Re: R-beta: directory of functions

Thomas Lumley (thomas@biostat.washington.edu)
Fri, 20 Jun 1997 09:31:01 -0700 (PDT)


Date: Fri, 20 Jun 1997 09:31:01 -0700 (PDT)
From: Thomas Lumley <thomas@biostat.washington.edu>
To: r-help@stat.math.ethz.ch
Subject: Re: R-beta: directory of functions
In-Reply-To: <199706201526.IAA04798@aggie.pnl.gov>



> Richard Lammers <lammers@edac.sr.unh.edu> wrote:
> 
> > Is there any way to create a directory of functions in R?  

One other way is to make a library.  Currently I think libraries have to
be in $RHOME/library but this may well change soon.

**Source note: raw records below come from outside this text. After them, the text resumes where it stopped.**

-- pv_equiv track=rewrite | github.com/nj-io/social-hook | scripts/e2e/vcr_config.py | _scrub_headers
-- ===== SOURCE A (Python) =====
-- SENSITIVE_HEADERS = [
--     "Authorization",
--     "X-API-Key",
--     "X-Access-Token",
-- ]
--
-- def _scrub_headers(response):
--     """Remove sensitive headers from recorded responses."""
--     headers = response.get("headers", {})
--     for header in SENSITIVE_HEADERS:
--         # VCR stores headers as lists of values
--         if header in headers:
--             headers[header] = ["REDACTED"]
--         if header.lower() in headers:
--             headers[header.lower()] = ["REDACTED"]
--     return response
-- ===== SOURCE B (Python) =====
-- SENSITIVE_HEADERS = [
--     "Authorization",
--     "X-API-Key",
--     "X-Access-Token",
-- ]
--
-- _TARGETS = {h for s in SENSITIVE_HEADERS for h in (s, s.lower())}
--
-- def _scrub_headers(response):
--     """Remove sensitive headers from recorded responses.
--
--     Rebuilds the headers mapping with a comprehension instead of mutating it
--     in place; return value is identical to the original's.
--     """
--     if "headers" not in response:
--         return response
--     scrubbed = {k: ["REDACTED"] if k in _TARGETS else v
--                 for k, v in response["headers"].items()}
--     return {**response, "headers": scrubbed}
-- ===== Notes on version B (the rewrite author's own statement) =====
-- stated objective: idiomatic
-- what changed: B rebuilds the headers mapping in one dict comprehension against a precomputed set of the six sensitive spellings and returns a rebuilt response, instead of A's in-place loop over the fixed list with two dict probes per entry; equivalence is about the return value only (A mutates response in place, B does not).
import Mathlib
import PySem

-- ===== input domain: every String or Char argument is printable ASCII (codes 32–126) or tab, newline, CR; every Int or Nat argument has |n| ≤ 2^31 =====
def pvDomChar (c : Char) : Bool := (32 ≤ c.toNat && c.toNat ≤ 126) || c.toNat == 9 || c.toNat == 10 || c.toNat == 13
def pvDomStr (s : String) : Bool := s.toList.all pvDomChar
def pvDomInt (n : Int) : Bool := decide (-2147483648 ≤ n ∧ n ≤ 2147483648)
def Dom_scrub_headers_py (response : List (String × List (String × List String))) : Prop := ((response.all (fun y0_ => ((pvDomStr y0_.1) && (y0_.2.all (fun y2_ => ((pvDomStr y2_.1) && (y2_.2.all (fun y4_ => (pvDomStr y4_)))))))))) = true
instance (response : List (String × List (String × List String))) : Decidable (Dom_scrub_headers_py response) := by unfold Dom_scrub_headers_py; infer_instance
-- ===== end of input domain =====

-- B rebuilds the headers mapping in one comprehension against a precomputed set of the six
-- sensitive spellings and returns a rebuilt response, instead of A's in-place loop over the
-- fixed list with two dict probes per entry (idiomatic restructuring; return-value
-- equivalence only — A mutates response in place, B does not).

-- ===== PORT A =====
def pvSensitive : List String := ["Authorization", "X-API-Key", "X-Access-Token"]

def scrub_headers_py (response : List (String × List (String × List String))) : List (String × List (String × List String)) :=
  let r : PySem.Dict String (List (String × List String)) := PySem.Dict.mk response
  let headers : PySem.Dict String (List String) := PySem.Dict.mk (r.getD "headers" [])
  let headers := pvSensitive.foldl (fun h header =>
      let h := if h.contains header then h.insert header ["REDACTED"] else h
      if h.contains (PySem.Str.lower header) then h.insert (PySem.Str.lower header) ["REDACTED"] else h) headers
  (if r.contains "headers" then r.insert "headers" headers.items else r).items

-- ===== PORT B =====
-- the set comprehension `{h for s in SENSITIVE_HEADERS for h in (s, s.lower())}`
def pvTargets : PySem.Set String :=
  PySem.Set.ofList (pvSensitive.flatMap (fun s => [s, PySem.Str.lower s]))

def scrub_headers_py_alt (response : List (String × List (String × List String))) : List (String × List (String × List String)) :=
  let r : PySem.Dict String (List (String × List String)) := PySem.Dict.mk response
  if r.contains "headers" then
    -- dict comprehension over the existing items; keys are unchanged
    let scrubbed := (PySem.Dict.mk (r.getD "headers" [])).items.map
      (fun p => (p.1, if pvTargets.contains p.1 then ["REDACTED"] else p.2))
    (r.insert "headers" scrubbed).items
  else
    r.items

-- ===== PRECONDITION & SPEC =====
def Spec_scrub_headers_py (response : List (String × List (String × List String))) (out : List (String × List (String × List String))) : Prop := out = scrub_headers_py_alt response
instance (response : List (String × List (String × List String))) (out : List (String × List (String × List String))) : Decidable (Spec_scrub_headers_py response out) := by unfold Spec_scrub_headers_py; infer_instance

-- ===== CLAIM (what is proved, stated in full; the proofs are below) =====
def Claim_equal_scrub_headers_py : Prop := ∀ (response : List (String × List (String × List String))), Dom_scrub_headers_py response → Spec_scrub_headers_py response (scrub_headers_py response)

-- ===== LEMMAS AND PROOFS =====

-- A's guarded write: redact key k if present = map the replacement over all items.
theorem pv_condInsert (d : PySem.Dict String (List String)) (k : String) :
    (if d.contains k then d.insert k ["REDACTED"] else d)
      = PySem.Dict.mk (d.items.map (fun p => if p.1 = k then (p.1, ["REDACTED"]) else p)) := by
  by_cases h : d.contains k = true
  · rw [if_pos h]
    apply PySem.Dict.ext
    rw [PySem.Dict.items_insert_of_contains d _ h]
    apply List.map_congr_left
    intro p _
    by_cases hp : p.1 = k
    · simp [hp]
    · simp [hp]
  · rw [if_neg h]
    apply PySem.Dict.ext
    have hne : ∀ p ∈ d.items, (if p.1 = k then (p.1, ["REDACTED"]) else p) = p := by
      intro p hp
      have hc : p.1 ≠ k := by
        intro e; apply h
        simp only [PySem.Dict.contains, List.any_eq_true]
        exact ⟨p, hp, by simp [e]⟩
      simp [hc]
    exact ((List.map_congr_left hne).trans (List.map_id _)).symm

-- A's loop over a key list L = one pointwise map over the items.
theorem pv_foldA (L : List String) (d : PySem.Dict String (List String)) :
    L.foldl (fun h k => if h.contains k then h.insert k ["REDACTED"] else h) d
      = PySem.Dict.mk (d.items.map (fun p => if p.1 ∈ L then (p.1, ["REDACTED"]) else p)) := by
  induction L generalizing d with
  | nil => apply PySem.Dict.ext; simp
  | cons k L ih =>
    rw [List.foldl_cons, pv_condInsert, ih]
    apply PySem.Dict.ext
    simp only [List.map_map]
    apply List.map_congr_left
    intro p _
    by_cases hp : p.1 = k
    · subst hp; by_cases hL : p.1 ∈ L <;> simp [Function.comp, hL]
    · by_cases hL : p.1 ∈ L <;> simp [Function.comp, hp, hL]

-- the six spellings A probes, in A's order
def pvSix : List String :=
  ["Authorization", "authorization", "X-API-Key", "x-api-key", "X-Access-Token", "x-access-token"]

theorem pv_mem_six (s : String) : s ∈ pvSix ↔ s ∈ pvTargets := by
  have h1 : pvTargets = ["Authorization", "authorization", "X-API-Key", "x-api-key",
      "X-Access-Token", "x-access-token"] := by decide
  rw [h1]
  simp only [pvSix, List.mem_cons, List.not_mem_nil]

-- A's whole loop over the headers dict produces exactly B's mapped items.
theorem pv_fold_items (hd : PySem.Dict String (List String)) :
    (pvSensitive.foldl (fun h header =>
      let h := if h.contains header then h.insert header ["REDACTED"] else h
      if h.contains (PySem.Str.lower header) then h.insert (PySem.Str.lower header) ["REDACTED"] else h) hd).items
    = hd.items.map (fun p => (p.1, if pvTargets.contains p.1 then ["REDACTED"] else p.2)) := by
  have hA : pvSensitive.foldl (fun h header =>
      let h := if h.contains header then h.insert header ["REDACTED"] else h
      if h.contains (PySem.Str.lower header) then h.insert (PySem.Str.lower header) ["REDACTED"] else h) hd
    = pvSix.foldl (fun h k => if h.contains k then h.insert k ["REDACTED"] else h) hd := rfl
  rw [hA, pv_foldA]
  apply List.map_congr_left
  intro p _
  by_cases ht : p.1 ∈ pvTargets
  · simp [pv_mem_six, ht]
  · simp [pv_mem_six, ht]

-- ===== VERDICT (by name: the statement is the Claim_ definition above) =====
theorem scrub_headers_py_spec : Claim_equal_scrub_headers_py := by
  intro response _
  show scrub_headers_py response = scrub_headers_py_alt response
  simp only [scrub_headers_py, scrub_headers_py_alt]
  by_cases hc : (PySem.Dict.mk response : PySem.Dict String (List (String × List String))).contains "headers" = true
  · simp only [hc, if_true, pv_fold_items]
  · simp only [Bool.not_eq_true] at hc
    simp only [hc, Bool.false_eq_true, if_false]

The command
library(foo) loads $RHOME/library/foo if it has not already been loaded. 

Ross&Robert are thinking about better ways to implement libraries to
reduce memory load.

On Fri, 20 Jun 1997, Z. Todd Taylor wrote:
> 
> I think you're touching on the reason I fear R may never be
> useful to me in many of my projects.
> 
> Accommodating the new scoping rules has required R to completely
> take over the administration of "databases."  It is no longer
> easy to maintain a "directory" of similar objects.  And if I do
> have such a collection, R must load *all* of them into memory in
> order to use just one of them.  Also, I can no longer have
> transparent access to foreign data via S's user-defined database
> mechanism.

This is not a necessary consequence of the scoping rules -- they require
only that R has access to the objects, not that they reside in memory. The
S scoping rules would similarly require that all of an attached directory
is *available* but not that it actually resides in memory.  

As I think has been pointed out in the past when this issue was raised, it
is theoretically possible to implement a very similar database mechanism
where the scoping availability is handled by storing "promises to load"
rather than by loading the data directly. This could be implemented in a
variety of ways, including the user-defined methods that S-PLUS provides. 

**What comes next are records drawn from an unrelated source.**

-- pv_equiv track=rewrite | github.com/touunix/computational-complexity | linear_complexity/task_7.py | find_widest_peak
-- ===== SOURCE A (Python) =====
-- def find_widest_peak(array: list) -> list:
--     max_width: int = 0
--     peak_start: int = 0
--     peak_end: int = 0
--
--     index: int = 1
--     total_length: int = len(array) - 1
--
--     while index < total_length:
--         if array[index] > array[index - 1] and array[index] > array[index + 1]:
--             start: int = index  # peak starts
--             while index < total_length and array[index] > array[index + 1]:
--                 index += 1  # peak continues increasing
--             end: int = index  # peaks ends
--             width: int = end - start + 1  # calculate peak width
--
--             if width > max_width:
--                 max_width: int = width
--                 peak_start: int = start
--                 peak_end: int = end
--         else:
--             index += 1  # indicate that it is not a peak
--
--     return array[peak_start:peak_end + 1]
-- ===== SOURCE B (Python) =====
-- def find_widest_peak(array: list) -> list:
--     n = len(array)
--     # D[i] = endpoint of the maximal strictly-descending run starting at i
--     D = list(range(n))
--     for i in range(n - 2, -1, -1):
--         if array[i] > array[i + 1]:
--             D[i] = D[i + 1]
--     max_width = 0
--     peak_start = 0
--     peak_end = 0
--     for i in range(1, n - 1):
--         if array[i] > array[i - 1] and array[i] > array[i + 1]:
--             width = D[i] - i + 1
--             if width > max_width:
--                 max_width = width
--                 peak_start = i
--                 peak_end = D[i]
--     return array[peak_start:peak_end + 1]
-- ===== Notes on version B (the rewrite author's own statement) =====
-- stated objective: alternative
-- what changed: Replaced A's intertwined two-level while loop (a shared index advanced by an inner descending-run scan) by a right-to-left precomputed table of descending-run lengths plus an independent single forward pass over all interior indices checking the peak condition.
import Mathlib
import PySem

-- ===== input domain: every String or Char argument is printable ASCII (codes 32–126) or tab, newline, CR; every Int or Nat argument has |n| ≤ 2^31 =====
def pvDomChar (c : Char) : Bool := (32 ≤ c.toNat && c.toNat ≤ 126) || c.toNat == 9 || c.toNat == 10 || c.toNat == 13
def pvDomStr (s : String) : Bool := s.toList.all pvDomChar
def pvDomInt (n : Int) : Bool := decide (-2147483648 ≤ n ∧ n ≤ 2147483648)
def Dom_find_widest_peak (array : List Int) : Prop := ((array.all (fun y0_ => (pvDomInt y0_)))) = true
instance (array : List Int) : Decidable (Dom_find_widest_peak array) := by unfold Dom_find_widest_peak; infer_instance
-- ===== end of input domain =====

-- B replaces A's intertwined two-level while scan by a precomputed descending-run-length
-- table plus an independent forward peak pass (alternative decomposition, same cost).

-- ===== PORT A =====
-- All list accesses in A occur at indices provably in [0, len-1], so List.getD is exact
-- for Python's array[i] here.  Python's total_length = len(array)-1 is -1 on [], where the
-- loop body never runs; Nat subtraction (length - 1 = 0) gives the same non-execution.

-- inner while: 'while index < total_length and array[index] > array[index+1]: index += 1'
def pvA_inner (arr : List Int) (n1 : Nat) (idx : Nat) : Nat :=
  if idx < n1 ∧ arr.getD idx 0 > arr.getD (idx + 1) 0 then
    pvA_inner arr n1 (idx + 1)
  else idx
termination_by n1 - idx
decreasing_by omega

-- the recursive call in the outer loop's peak branch needs 'pvA_inner moves forward'
theorem pvA_inner_ge (arr : List Int) (n1 idx : Nat) : idx ≤ pvA_inner arr n1 idx := by
  fun_induction pvA_inner with
  | case1 idx h ih => omega
  | case2 idx h => exact Nat.le_refl idx

-- outer while loop; state (max_width, peak_start, peak_end)
def pvA_loop (arr : List Int) (n1 : Nat) (idx maxW ps pe : Nat) : Nat × Nat × Nat :=
  if h : idx < n1 then
    if hp : arr.getD idx 0 > arr.getD (idx - 1) 0 ∧ arr.getD idx 0 > arr.getD (idx + 1) 0 then
      let start := idx
      let e := pvA_inner arr n1 idx
      let w := e - start + 1
      if w > maxW then pvA_loop arr n1 e w start e
      else pvA_loop arr n1 e maxW ps pe
    else pvA_loop arr n1 (idx + 1) maxW ps pe
  else (maxW, ps, pe)
termination_by n1 - idx
decreasing_by
  · have h2 : pvA_inner arr n1 idx = pvA_inner arr n1 (idx + 1) := by
      rw [pvA_inner, if_pos ⟨h, hp.2⟩]
    have h3 := pvA_inner_ge arr n1 (idx + 1)
    omega
  · have h2 : pvA_inner arr n1 idx = pvA_inner arr n1 (idx + 1) := by
      rw [pvA_inner, if_pos ⟨h, hp.2⟩]
    have h3 := pvA_inner_ge arr n1 (idx + 1)
    omega
  · omega

def find_widest_peak (array : List Int) : List Int :=
  let r := pvA_loop array (array.length - 1) 1 0 0 0
  PySem.List.slice array (some ((r.2.1 : Int))) (some ((r.2.2 : Int) + 1))

-- ===== PORT B =====
-- L[i] = length of the maximal strictly-descending run starting at i
-- (Source B fills L right-to-left; this recursion is that same right-to-left pass)
def pvB_L : List Int → List Nat
  | [] => []
  | [_] => [1]
  | x :: y :: rest =>
    (if x > y then (pvB_L (y :: rest)).headD 0 + 1 else 1) :: pvB_L (y :: rest)

-- body of Source B's forward 'for i in range(1, n-1)' loop
def pvB_step (arr : List Int) (L : List Nat) (s : Nat × Nat × Nat) (i : Nat) : Nat × Nat × Nat :=
  if arr.getD i 0 > arr.getD (i - 1) 0 ∧ arr.getD i 0 > arr.getD (i + 1) 0 then
    let w := L.getD i 0
    if w > s.1 then (w, i, i + w - 1) else s
  else s

def find_widest_peak_alt (array : List Int) : List Int :=
  let L := pvB_L array
  let r := (List.range' 1 (array.length - 2)).foldl (pvB_step array L) (0, 0, 0)
  PySem.List.slice array (some ((r.2.1 : Int))) (some ((r.2.2 : Int) + 1))

-- ===== PRECONDITION & SPEC =====
def Spec_find_widest_peak (array : List Int) (out : List Int) : Prop := out = find_widest_peak_alt array
instance (array : List Int) (out : List Int) : Decidable (Spec_find_widest_peak array out) := by unfold Spec_find_widest_peak; infer_instance

-- ===== CLAIM (what is proved, stated in full; the proofs are below) =====
def Claim_equal_find_widest_peak : Prop := ∀ (array : List Int), Dom_find_widest_peak array → Spec_find_widest_peak array (find_widest_peak array)

-- ===== LEMMAS AND PROOFS =====

theorem pvB_L_length (arr : List Int) : (pvB_L arr).length = arr.length := by
  fun_induction pvB_L with
  | case1 => rfl
  | case2 => rfl
  | case3 x y rest ih => simp [ih]

-- characterisation of the table entries
theorem pvB_L_getD (arr : List Int) (i : Nat) (hi : i < arr.length) :
    (pvB_L arr).getD i 0 =
      if i + 1 < arr.length ∧ arr.getD i 0 > arr.getD (i + 1) 0 then
        (pvB_L arr).getD (i + 1) 0 + 1
      else 1 := by
  induction arr using pvB_L.induct generalizing i with
  | case1 => simp at hi
  | case2 x =>
    simp at hi
    subst hi
    simp [pvB_L]
  | case3 x y rest ih =>
    match i with
    | 0 =>
      have hne : pvB_L (y :: rest) ≠ [] := by
        have := pvB_L_length (y :: rest); intro hcon; rw [hcon] at this; simp at this
      simp [pvB_L, List.getD]
      cases hL : pvB_L (y :: rest) with
      | nil => exact absurd hL hne
      | cons l ls => simp
    | i + 1 =>
      have hi' : i < (y :: rest).length := by simpa using hi
      have := ih i hi'
      simpa [pvB_L, List.getD] using this

theorem pvA_inner_eq_L (arr : List Int) :
    ∀ idx, idx < arr.length →
      pvA_inner arr (arr.length - 1) idx + 1 = idx + (pvB_L arr).getD idx 0 := by
  intro idx
  fun_induction pvA_inner arr (arr.length - 1) idx with
  | case1 idx h ih =>
    intro hi
    have hL := pvB_L_getD arr idx hi
    rw [if_pos ⟨by omega, h.2⟩] at hL
    have := ih (by omega)
    omega
  | case2 idx h =>
    intro hi
    have hL := pvB_L_getD arr idx hi
    rw [if_neg (by intro h1; exact h ⟨by omega, h1.2⟩)] at hL
    omega

theorem pvA_inner_le (arr : List Int) (n1 : Nat) :
    ∀ idx, idx ≤ n1 → pvA_inner arr n1 idx ≤ n1 := by
  intro idx
  fun_induction pvA_inner with
  | case1 idx h ih => intro _; exact ih (by omega)
  | case2 idx h => intro hle; simpa using hle

theorem pvA_inner_desc (arr : List Int) (n1 : Nat) :
    ∀ idx j, idx ≤ j → j < pvA_inner arr n1 idx →
      arr.getD (j + 1) 0 < arr.getD j 0 := by
  intro idx
  fun_induction pvA_inner with
  | case1 idx h ih =>
    intro j hj hlt
    rcases Nat.eq_or_lt_of_le hj with rfl | hj'
    · exact h.2
    · exact ih j hj' hlt
  | case2 idx h =>
    intro j hj hlt
    omega

-- the fold is a no-op on a block of non-peak indices
theorem foldl_nop {α β : Type} (f : α → β → α) :
    ∀ (l : List β) (s : α), (∀ x ∈ l, ∀ t, f t x = t) → l.foldl f s = s := by
  intro l
  induction l with
  | nil => intro s _; rfl
  | cons x xs ih =>
    intro s h
    simp only [List.foldl_cons, h x (by simp)]
    exact ih s (fun y hy t => h y (by simp [hy]) t)

-- a peak at idx: stepping B's fold from idx to pvA_inner's endpoint collapses to one update
theorem pvPeak_fold (arr : List Int) (idx maxW ps pe : Nat)
    (h : idx < arr.length - 1)
    (hp : arr.getD idx 0 > arr.getD (idx - 1) 0 ∧ arr.getD idx 0 > arr.getD (idx + 1) 0) :
    (List.range' idx (arr.length - 1 - idx)).foldl (pvB_step arr (pvB_L arr)) (maxW, ps, pe) =
    (List.range' (pvA_inner arr (arr.length - 1) idx)
        (arr.length - 1 - pvA_inner arr (arr.length - 1) idx)).foldl
      (pvB_step arr (pvB_L arr))
      (if pvA_inner arr (arr.length - 1) idx - idx + 1 > maxW
       then (pvA_inner arr (arr.length - 1) idx - idx + 1, idx, pvA_inner arr (arr.length - 1) idx)
       else (maxW, ps, pe)) := by
  set n1 := arr.length - 1 with hn1
  set e := pvA_inner arr n1 idx with he
  have hstep1 : e = pvA_inner arr n1 (idx + 1) := by
    rw [he]; conv_lhs => rw [pvA_inner]
    rw [if_pos ⟨h, hp.2⟩]
  have hge : idx + 1 ≤ e := by
    rw [hstep1]; exact pvA_inner_ge arr n1 (idx + 1)
  have hle : e ≤ n1 := pvA_inner_le arr n1 idx (by omega)
  have hidx : idx < arr.length := by omega
  have hwL : (pvB_L arr).getD idx 0 = e - idx + 1 := by
    have hq := pvA_inner_eq_L arr idx hidx
    rw [← hn1, ← he] at hq
    omega
  have hstep : pvB_step arr (pvB_L arr) (maxW, ps, pe) idx =
      (if e - idx + 1 > maxW then (e - idx + 1, idx, e) else (maxW, ps, pe)) := by
    rw [pvB_step, if_pos hp]
    simp only [hwL]
    have : idx + (e - idx + 1) - 1 = e := by omega
    rw [this]
  have hr : List.range' idx (n1 - idx) = idx :: List.range' (idx + 1) (n1 - idx - 1) := by
    have h1 : n1 - idx = (n1 - idx - 1) + 1 := by omega
    rw [h1, List.range'_succ]
    simp
  have hsplit : List.range' (idx + 1) (n1 - idx - 1) =
      List.range' (idx + 1) (e - idx - 1) ++ List.range' e (n1 - e) := by
    have h1 := List.range'_append (s := idx + 1) (m := e - idx - 1) (n := n1 - e) (step := 1)
    have h2 : idx + 1 + 1 * (e - idx - 1) = e := by omega
    have h3 : (e - idx - 1) + (n1 - e) = n1 - idx - 1 := by omega
    rw [h2, h3] at h1
    simpa using h1.symm
  have hnop : ∀ x ∈ List.range' (idx + 1) (e - idx - 1), ∀ t,
      pvB_step arr (pvB_L arr) t x = t := by
    intro x hx t
    rw [List.mem_range'_1] at hx
    have hxe : x < e := by omega
    have hdesc := pvA_inner_desc arr n1 idx (x - 1) (by omega) (by omega)
    have hx1 : x - 1 + 1 = x := by omega
    rw [hx1] at hdesc
    rw [pvB_step, if_neg]
    intro hc
    exact absurd hc.1 (by omega)
  rw [hr]
  simp only [List.foldl_cons]
  rw [hstep, hsplit, List.foldl_append, foldl_nop _ _ _ hnop]

-- A's outer loop, started anywhere, equals B's forward fold over the remaining indices
theorem pvA_loop_eq_fold (arr : List Int) :
    ∀ idx maxW ps pe,
      pvA_loop arr (arr.length - 1) idx maxW ps pe =
        (List.range' idx (arr.length - 1 - idx)).foldl
          (pvB_step arr (pvB_L arr)) (maxW, ps, pe) := by
  intro idx maxW ps pe
  fun_induction pvA_loop arr (arr.length - 1) idx maxW ps pe with
  | case4 idx maxW ps pe h =>
    have : arr.length - 1 - idx = 0 := by omega
    simp [this]
  | case3 idx maxW ps pe h hp ih =>
    -- not a peak: step is a no-op on idx
    have hr : List.range' idx (arr.length - 1 - idx) =
        idx :: List.range' (idx + 1) (arr.length - 1 - (idx + 1)) := by
      have h1 : arr.length - 1 - idx = (arr.length - 1 - (idx + 1)) + 1 := by omega
      rw [h1, List.range'_succ]
    rw [hr]
    simp only [List.foldl_cons]
    rw [pvB_step, if_neg hp]
    exact ih
  | case1 idx maxW ps pe h hp s_ e_ w_ hw ih =>
    rw [pvPeak_fold arr idx maxW ps pe h hp, if_pos hw]
    exact ih
  | case2 idx maxW ps pe h hp s_ e_ w_ hw ih =>
    rw [pvPeak_fold arr idx maxW ps pe h hp, if_neg hw]
    exact ih

-- ===== VERDICT (by name: the statement is the Claim_ definition above) =====
theorem find_widest_peak_spec : Claim_equal_find_widest_peak := by
  intro array _
  unfold Spec_find_widest_peak find_widest_peak find_widest_peak_alt
  have h := pvA_loop_eq_fold array 1 0 0 0
  have h2 : array.length - 1 - 1 = array.length - 2 := by omega
  rw [h2] at h
  rw [h]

> The change was made in the interest of speed, but that will only
> happen for "small" datasets.  I'm not sure the benefits of cleaner
> random number generator functions is worth what we lost.

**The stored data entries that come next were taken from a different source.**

-- trieValid walks = every nonempty prefix's node exists and is an end
theorem trieValid_iff (nodes ends : PySem.Set (List Int)) (path : List Int) (cs : List Char) :
    trieValid nodes ends path cs = true
      ↔ ∀ t, t <+: cs → t ≠ [] → (path ++ slotPath t) ∈ nodes ∧ (path ++ slotPath t) ∈ ends := by
  induction cs generalizing path with
  | nil =>
    simp only [trieValid, true_iff]
    intro t ht hn; exact absurd (List.prefix_nil.mp ht) hn
  | cons c cs ih =>
    simp only [trieValid]
    by_cases hn : (path ++ [trieSlot c]) ∈ nodes
    · by_cases he : (path ++ [trieSlot c]) ∈ ends
      · simp only [hn, he, not_true_eq_false, if_false, ih]
        constructor
        · intro h t ht htn
          match t, htn with
          | t0 :: t', _ =>
            obtain ⟨rfl, hpre'⟩ : t0 = c ∧ t' <+: cs := by
              obtain ⟨r, hr⟩ := ht
              simp only [List.cons_append, List.cons.injEq] at hr
              exact ⟨hr.1, ⟨r, hr.2⟩⟩
            by_cases ht' : t' = []
            · subst ht'; simpa [slotPath] using And.intro hn he
            · have := h t' hpre' ht'
              simpa [slotPath] using this
        · intro h t ht htn
          have := h (c :: t) (List.cons_prefix_cons.mpr ⟨rfl, ht⟩) (by simp)
          simpa [slotPath] using this
      · simp only [hn, he, not_true_eq_false, if_false, not_false_eq_true, if_true]
        constructor
        · intro h; exact absurd h (by simp)
        · intro h
          have := (h [c] ⟨cs, rfl⟩ (by simp)).2
          simp [slotPath] at this
          exact absurd this he
    · simp only [hn, not_false_eq_true, if_true]
      constructor
      · intro h; exact absurd h (by simp)
      · intro h
        have := (h [c] ⟨cs, rfl⟩ (by simp)).1
        simp [slotPath] at this
        exact absurd this hn

-- nonempty prefixes of cs are exactly the takes
theorem prefix_iff_take (t cs : List Char) :
    (t <+: cs ∧ t ≠ []) ↔ ∃ i, i < cs.length ∧ t = cs.take (i + 1) := by
  constructor
  · rintro ⟨hp, hn⟩
    refine ⟨t.length - 1, ?_, ?_⟩
    · have := hp.length_le
      have : t.length ≠ 0 := by simpa using hn
      omega
    · have hlen : t.length - 1 + 1 = t.length := by
        have : t.length ≠ 0 := by simpa using hn
        omega
      rw [hlen]
      exact List.prefix_iff_eq_take.mp hp
  · rintro ⟨i, hi, rfl⟩
    refine ⟨List.take_prefix _ _, fun h => ?_⟩
    rcases List.take_eq_nil_iff.mp h with h | h
    · omega
    · subst h; simp at hi

-- the two buildability tests agree under Pre_
theorem pre_chars {words : List String} (h : Pre_longestWord words) :
    ∀ w ∈ words, ∀ c ∈ w.toList, 97 ≤ c.toNat ∧ c.toNat ≤ 122 := by
  simpa [Pre_longestWord, List.all_eq_true] using h

theorem valid_eq_buildable (words : List String)
    (hpre : ∀ w ∈ words, ∀ c ∈ w.toList, 97 ≤ c.toNat ∧ c.toNat ≤ 122)
    (w : String) (hw : w ∈ words) :
    trieValid (words.foldl trieInsert (PySem.Set.empty, PySem.Set.empty)).1
              (words.foldl trieInsert (PySem.Set.empty, PySem.Set.empty)).2 [] w.toList
      = altBuildable (PySem.Set.ofList words) w := by
  obtain ⟨hE, hN⟩ := insertAll_spec words (PySem.Set.empty, PySem.Set.empty)
  have hends : ∀ x, x ∈ (words.foldl trieInsert (PySem.Set.empty, PySem.Set.empty)).2
      ↔ ∃ u ∈ words, x = slotPath u.toList := by
    intro x; rw [hE x]; simp [PySem.Set.empty]
  have hnodes : ∀ x, x ∈ (words.foldl trieInsert (PySem.Set.empty, PySem.Set.empty)).1
      ↔ ∃ u ∈ words, ∃ t, t <+: u.toList ∧ t ≠ [] ∧ x = slotPath t := by
    intro x; rw [hN x]; simp [PySem.Set.empty]
  -- prefix-in-ends implies prefix-in-nodes (a word's own full path was allocated)
  have key : ∀ t, t <+: w.toList → t ≠ [] →
      ((slotPath t ∈ (words.foldl trieInsert (PySem.Set.empty, PySem.Set.empty)).2)
        ↔ String.ofList t ∈ words) := by
    intro t ht htn
    rw [hends]
    constructor
    · rintro ⟨u, hu, hx⟩
      have hteq : t = u.toList := slotPath_inj
        (fun c hc => hpre w hw c (ht.subset hc))
        (fun c hc => hpre u hu c hc) hx
      rw [hteq, String.ofList_toList]; exact hu
    · intro hmem
      exact ⟨String.ofList t, hmem, by rw [slotPath, slotPath, String.toList_ofList]⟩
  rw [Bool.eq_iff_iff, trieValid_iff, altBuildable]
  simp only [List.all_eq_true, List.mem_range, PySem.Set.mem_ofList, decide_eq_true_eq]
  constructor
  · intro h i hi
    have hp : (w.toList.take (i + 1)) <+: w.toList := List.take_prefix _ _
    have hn : (w.toList.take (i + 1)) ≠ [] := by
      intro h
      rcases List.take_eq_nil_iff.mp h with h | h
      · omega
      · rw [h] at hi; simp at hi
    have := (h _ hp hn).2
    simpa using (key _ hp hn).mp (by simpa using this)
  · intro h t ht htn
    obtain ⟨i, hi, rfl⟩ := (prefix_iff_take _ _).mp ⟨ht, htn⟩
    have hend : slotPath (w.toList.take (i + 1)) ∈ (words.foldl trieInsert (PySem.Set.empty, PySem.Set.empty)).2 := by
      exact (key _ ht htn).mpr (h i hi)
    constructor
    · rw [hnodes]
      exact ⟨w, hw, w.toList.take (i + 1), ht, htn, rfl⟩
    · simpa using hend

This is only true when "small" is interpreted in a fairly liberal fashion.
For data sets I consider at least moderate in size (a few thousands of
records) R is still substantially faster.  In fact the speedup is greatest
when the data set occupies a non-negligible fraction of available memory,
which on today's computers can easily be 16 or more megabytes even in a
multi-user system. For really big datasets you may be right.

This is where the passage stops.